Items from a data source
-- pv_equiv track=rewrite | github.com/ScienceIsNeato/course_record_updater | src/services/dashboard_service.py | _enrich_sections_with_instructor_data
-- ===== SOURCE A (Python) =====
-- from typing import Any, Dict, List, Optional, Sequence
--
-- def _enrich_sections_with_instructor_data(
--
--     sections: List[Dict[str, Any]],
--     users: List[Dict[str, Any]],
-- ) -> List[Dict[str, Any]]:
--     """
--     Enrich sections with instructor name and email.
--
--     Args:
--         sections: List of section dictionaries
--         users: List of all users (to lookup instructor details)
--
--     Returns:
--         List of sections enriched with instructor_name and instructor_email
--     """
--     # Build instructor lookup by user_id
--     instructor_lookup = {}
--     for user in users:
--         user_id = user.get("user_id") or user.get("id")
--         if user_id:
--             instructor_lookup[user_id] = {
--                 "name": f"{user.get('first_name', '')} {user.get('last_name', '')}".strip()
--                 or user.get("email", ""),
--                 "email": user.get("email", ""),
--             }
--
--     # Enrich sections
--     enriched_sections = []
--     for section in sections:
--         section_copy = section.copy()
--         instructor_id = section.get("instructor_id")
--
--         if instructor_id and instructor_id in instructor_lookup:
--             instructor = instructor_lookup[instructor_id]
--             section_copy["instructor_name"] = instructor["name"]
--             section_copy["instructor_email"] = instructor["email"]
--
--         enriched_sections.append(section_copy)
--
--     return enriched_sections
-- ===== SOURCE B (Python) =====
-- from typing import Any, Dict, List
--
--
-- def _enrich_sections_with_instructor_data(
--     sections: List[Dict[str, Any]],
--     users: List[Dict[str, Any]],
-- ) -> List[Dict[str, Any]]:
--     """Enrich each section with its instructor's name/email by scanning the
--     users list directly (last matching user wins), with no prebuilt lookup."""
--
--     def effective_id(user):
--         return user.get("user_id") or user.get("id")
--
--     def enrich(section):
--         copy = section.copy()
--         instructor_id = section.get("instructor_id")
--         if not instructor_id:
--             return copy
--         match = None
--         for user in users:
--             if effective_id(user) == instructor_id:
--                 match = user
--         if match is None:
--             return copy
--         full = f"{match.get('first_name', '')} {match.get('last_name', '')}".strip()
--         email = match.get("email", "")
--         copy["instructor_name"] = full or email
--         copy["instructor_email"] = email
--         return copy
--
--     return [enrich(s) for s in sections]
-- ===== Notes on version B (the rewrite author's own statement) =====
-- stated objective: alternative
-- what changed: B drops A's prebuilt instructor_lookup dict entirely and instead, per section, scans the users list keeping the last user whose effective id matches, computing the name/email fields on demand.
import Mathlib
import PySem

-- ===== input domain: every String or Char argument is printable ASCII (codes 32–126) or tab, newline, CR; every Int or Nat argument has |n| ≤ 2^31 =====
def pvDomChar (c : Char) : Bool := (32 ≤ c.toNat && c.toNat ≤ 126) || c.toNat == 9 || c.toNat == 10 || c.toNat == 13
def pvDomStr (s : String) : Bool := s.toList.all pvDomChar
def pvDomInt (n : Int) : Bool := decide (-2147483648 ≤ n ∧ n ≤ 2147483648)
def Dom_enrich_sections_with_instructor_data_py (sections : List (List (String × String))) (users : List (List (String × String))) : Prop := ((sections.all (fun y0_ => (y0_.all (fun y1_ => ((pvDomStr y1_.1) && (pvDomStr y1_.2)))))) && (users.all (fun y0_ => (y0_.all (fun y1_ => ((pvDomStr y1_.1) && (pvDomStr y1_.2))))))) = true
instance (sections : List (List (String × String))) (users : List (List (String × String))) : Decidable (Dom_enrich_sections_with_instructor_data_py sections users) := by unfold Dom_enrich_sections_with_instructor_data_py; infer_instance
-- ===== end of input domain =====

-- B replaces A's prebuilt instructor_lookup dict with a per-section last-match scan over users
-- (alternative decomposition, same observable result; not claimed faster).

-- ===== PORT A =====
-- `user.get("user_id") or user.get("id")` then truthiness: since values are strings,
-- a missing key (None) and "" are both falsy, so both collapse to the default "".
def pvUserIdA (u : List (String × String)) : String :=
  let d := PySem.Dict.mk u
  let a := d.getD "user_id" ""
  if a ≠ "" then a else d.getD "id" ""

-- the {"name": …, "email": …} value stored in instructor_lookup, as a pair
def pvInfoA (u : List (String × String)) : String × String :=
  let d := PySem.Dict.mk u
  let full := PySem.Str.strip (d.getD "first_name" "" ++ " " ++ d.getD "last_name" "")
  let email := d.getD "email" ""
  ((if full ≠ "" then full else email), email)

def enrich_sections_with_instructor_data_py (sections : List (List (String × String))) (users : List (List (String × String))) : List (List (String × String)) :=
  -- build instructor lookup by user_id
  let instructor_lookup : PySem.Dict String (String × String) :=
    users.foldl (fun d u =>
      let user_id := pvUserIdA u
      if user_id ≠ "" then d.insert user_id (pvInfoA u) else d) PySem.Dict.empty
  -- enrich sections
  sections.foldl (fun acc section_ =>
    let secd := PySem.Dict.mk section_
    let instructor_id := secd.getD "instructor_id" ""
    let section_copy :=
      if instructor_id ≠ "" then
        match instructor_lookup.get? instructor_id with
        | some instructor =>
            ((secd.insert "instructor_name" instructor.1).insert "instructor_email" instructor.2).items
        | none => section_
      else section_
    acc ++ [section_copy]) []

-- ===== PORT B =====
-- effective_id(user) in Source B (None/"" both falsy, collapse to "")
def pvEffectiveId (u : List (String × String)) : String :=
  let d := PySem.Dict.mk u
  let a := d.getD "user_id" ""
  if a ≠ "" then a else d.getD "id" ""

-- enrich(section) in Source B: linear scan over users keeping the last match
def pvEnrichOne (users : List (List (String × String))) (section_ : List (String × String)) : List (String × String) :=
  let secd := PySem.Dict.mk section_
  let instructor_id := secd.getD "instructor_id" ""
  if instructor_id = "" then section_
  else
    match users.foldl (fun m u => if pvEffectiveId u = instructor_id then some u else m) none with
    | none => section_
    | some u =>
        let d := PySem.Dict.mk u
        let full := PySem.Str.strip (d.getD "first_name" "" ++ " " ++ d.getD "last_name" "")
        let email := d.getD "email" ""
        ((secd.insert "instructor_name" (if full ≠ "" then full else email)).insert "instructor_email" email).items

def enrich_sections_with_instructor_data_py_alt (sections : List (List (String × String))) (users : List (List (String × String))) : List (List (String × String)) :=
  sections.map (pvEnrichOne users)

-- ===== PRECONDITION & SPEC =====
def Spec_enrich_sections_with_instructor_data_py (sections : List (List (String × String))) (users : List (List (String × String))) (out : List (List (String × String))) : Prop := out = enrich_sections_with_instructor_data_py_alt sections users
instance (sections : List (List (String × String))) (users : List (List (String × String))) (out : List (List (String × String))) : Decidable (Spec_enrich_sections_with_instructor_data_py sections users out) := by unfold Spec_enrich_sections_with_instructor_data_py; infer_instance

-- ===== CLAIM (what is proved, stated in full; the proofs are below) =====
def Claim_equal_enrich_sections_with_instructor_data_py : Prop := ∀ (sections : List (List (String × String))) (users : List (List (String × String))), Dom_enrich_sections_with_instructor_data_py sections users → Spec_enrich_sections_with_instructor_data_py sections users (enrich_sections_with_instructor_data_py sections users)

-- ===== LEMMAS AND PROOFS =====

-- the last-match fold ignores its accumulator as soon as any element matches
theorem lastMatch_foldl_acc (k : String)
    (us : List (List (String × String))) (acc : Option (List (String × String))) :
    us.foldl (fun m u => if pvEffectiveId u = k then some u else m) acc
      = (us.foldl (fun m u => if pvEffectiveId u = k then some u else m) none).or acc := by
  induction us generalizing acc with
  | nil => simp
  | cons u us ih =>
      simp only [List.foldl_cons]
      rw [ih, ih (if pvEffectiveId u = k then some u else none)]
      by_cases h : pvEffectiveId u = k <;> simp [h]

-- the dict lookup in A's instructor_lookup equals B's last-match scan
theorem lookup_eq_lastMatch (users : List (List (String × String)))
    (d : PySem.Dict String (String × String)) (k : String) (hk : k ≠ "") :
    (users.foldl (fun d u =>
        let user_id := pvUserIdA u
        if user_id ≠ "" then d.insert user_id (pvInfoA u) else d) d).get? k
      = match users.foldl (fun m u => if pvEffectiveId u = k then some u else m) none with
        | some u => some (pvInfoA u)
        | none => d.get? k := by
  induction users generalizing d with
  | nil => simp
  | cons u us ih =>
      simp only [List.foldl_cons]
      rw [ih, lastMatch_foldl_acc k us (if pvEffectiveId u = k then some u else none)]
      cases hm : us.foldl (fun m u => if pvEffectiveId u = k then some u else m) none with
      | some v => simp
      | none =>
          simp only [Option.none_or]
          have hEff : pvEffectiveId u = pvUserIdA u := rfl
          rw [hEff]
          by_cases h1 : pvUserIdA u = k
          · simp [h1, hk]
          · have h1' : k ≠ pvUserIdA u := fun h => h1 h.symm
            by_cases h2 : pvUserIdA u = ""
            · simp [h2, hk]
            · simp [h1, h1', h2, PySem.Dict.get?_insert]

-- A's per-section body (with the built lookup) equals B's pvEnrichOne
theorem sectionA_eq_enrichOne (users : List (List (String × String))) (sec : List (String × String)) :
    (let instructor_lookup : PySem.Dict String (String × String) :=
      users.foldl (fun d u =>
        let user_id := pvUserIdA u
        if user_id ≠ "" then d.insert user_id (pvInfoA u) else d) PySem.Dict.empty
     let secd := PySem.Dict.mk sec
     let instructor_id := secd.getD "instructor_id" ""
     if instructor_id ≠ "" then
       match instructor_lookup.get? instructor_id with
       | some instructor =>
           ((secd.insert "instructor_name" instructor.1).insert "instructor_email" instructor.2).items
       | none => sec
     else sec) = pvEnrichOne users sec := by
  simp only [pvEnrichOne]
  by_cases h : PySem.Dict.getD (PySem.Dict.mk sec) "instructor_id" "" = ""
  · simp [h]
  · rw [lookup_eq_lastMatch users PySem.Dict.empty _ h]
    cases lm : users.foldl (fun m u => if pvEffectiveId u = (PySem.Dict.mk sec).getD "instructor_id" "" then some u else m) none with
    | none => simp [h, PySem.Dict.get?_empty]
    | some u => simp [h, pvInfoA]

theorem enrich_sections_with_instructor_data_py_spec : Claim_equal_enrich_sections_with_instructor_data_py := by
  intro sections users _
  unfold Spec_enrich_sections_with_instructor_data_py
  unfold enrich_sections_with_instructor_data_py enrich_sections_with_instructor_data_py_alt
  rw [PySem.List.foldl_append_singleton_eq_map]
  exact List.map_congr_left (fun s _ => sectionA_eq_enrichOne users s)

§ **BRIEF**
Return every line in the records that includes the string "generalizing".

§ **FINISHED EXERCISE**
  induction us generalizing acc with
  induction users generalizing d with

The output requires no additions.